Encoding

I'm still struggling with the goals of the encoding work.  https://encoding.spec.whatwg.org/ 

Everything except UTF-8 is legacy, which is good, and I get a desire to quantify the landscape, however I'm not sure what point is served by standardizing the tables.

Either A) Existing content is already correct per an existing standard (in which case a link would suffice), or B) Existing content was encoded using slightly different tables.

In the case of existing content, it probably "works" for whomever's using it, though there may be interoperability issues.  To correct that data, they need to move to UTF-8.  Adding yet another "perfect" mapping table only causes further fragmentation as people may attempt to convert to that.

For example, HKSCS is rolled up to big-5, however historically there have been multiple font-hack PUA and real Unicode code point assignments for that space.  Which makes it hard to say that one mapping or another is "right" for that space.  It likely depends on actual data, how the application uses it, and what it's dependencies are.  Worse, I can't even reliably detect the quirks of the system where data originated as it may be currently hosted on some other platform.

Currently different vendors/platforms/systems have slightly different mappings.  Clearly that isn't desirable, however a "standard" would obviously break existing data for at least some of those vendors/platforms/systems. 

So, what does the WG expect to happen from this process?

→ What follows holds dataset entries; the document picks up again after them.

-- pv_equiv track=rewrite | github.com/arthurzengg/coding_q | amazon_us/q1.py | pair_orders_with_ads
-- ===== SOURCE A (Python) =====
-- def pair_orders_with_ads(orders, ad_events):
--     # Initialize pointers for orders and ad_events
--     i, j = 0, 0
--     # Initialize the last ad event dictionary
--     last_ad_event = {}
--     # Initialize the result list
--     result = []
--     # Merge the lists and process events in chronological order
--     events = []
--     for order in orders:
--         events.append((order[0], 'order', order))
--     for ad_event in ad_events:
--         events.append((ad_event[0], 'ad_event', ad_event))
--     # Sort the merged list by timestamp
--     events.sort(key=lambda x: x[0])
--     # Process each event
--     for _, event_type, event in events:
--         if event_type == 'ad_event':
--             timestamp, ad_event_id, customer_id = event
--             # Update the last ad event for the customer
--             last_ad_event[customer_id] = event
--         elif event_type == 'order':
--             timestamp, order_id, customer_id = event
--             # Get the last ad event for the customer
--             ad_event = last_ad_event.get(customer_id)
--             # Append the order and its corresponding ad event to the result
--             result.append((event, ad_event))
--     return result
-- ===== SOURCE B (Python) =====
-- def pair_orders_with_ads(orders, ad_events):
--     # For each order (in stable timestamp order), scan the ad events once,
--     # keeping the latest-seen ad event with a strictly earlier timestamp
--     # for that customer (>= so that among equal timestamps the later one wins).
--     def last_prior(customer_id, ts):
--         best = None
--         for ad in ad_events:
--             if ad[2] == customer_id and ad[0] < ts and (best is None or best[0] <= ad[0]):
--                 best = ad
--         return best
--     return [(order, last_prior(order[2], order[0]))
--             for order in sorted(orders, key=lambda o: o[0])]
-- ===== Notes on version B (the rewrite author's own statement) =====
-- stated objective: simpler
-- what changed: Replaces A's tagged merge-sort of both streams plus a chronological sweep with a mutable last-ad dictionary by a direct query: stably sort the orders by timestamp and, for each order, a single running-best scan of ad_events keeps the last ad event of that customer with a strictly earlier timestamp.
import Mathlib
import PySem

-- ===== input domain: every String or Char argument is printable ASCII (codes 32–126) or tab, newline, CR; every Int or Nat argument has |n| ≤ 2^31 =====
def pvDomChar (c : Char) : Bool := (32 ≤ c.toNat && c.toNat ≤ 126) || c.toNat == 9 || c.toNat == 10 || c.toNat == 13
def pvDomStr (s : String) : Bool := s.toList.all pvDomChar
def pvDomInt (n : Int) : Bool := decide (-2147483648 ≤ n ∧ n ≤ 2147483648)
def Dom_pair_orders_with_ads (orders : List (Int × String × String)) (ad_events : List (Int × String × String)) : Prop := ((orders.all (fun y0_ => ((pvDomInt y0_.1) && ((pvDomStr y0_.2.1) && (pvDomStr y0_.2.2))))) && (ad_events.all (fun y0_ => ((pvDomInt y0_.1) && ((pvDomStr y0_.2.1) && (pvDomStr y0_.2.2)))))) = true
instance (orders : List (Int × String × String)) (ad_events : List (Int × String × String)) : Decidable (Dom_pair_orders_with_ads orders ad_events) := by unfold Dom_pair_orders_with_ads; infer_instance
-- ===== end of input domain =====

A) Do they expect users to correct data to the WG standard mappings?
B) Do they expect applications (or users) to abandon previous behavior to the WG standard mappings?
C) For either of these, what timeframe does the WG expect it to happen in?
D) Does the WG expect that this problem will be "solved" as a result of this work.  (Solved == everything's codified so there is no more confusion?)

Thanks,

-Shawn

Received on Tuesday, 24 February 2015 21:01:49 UTC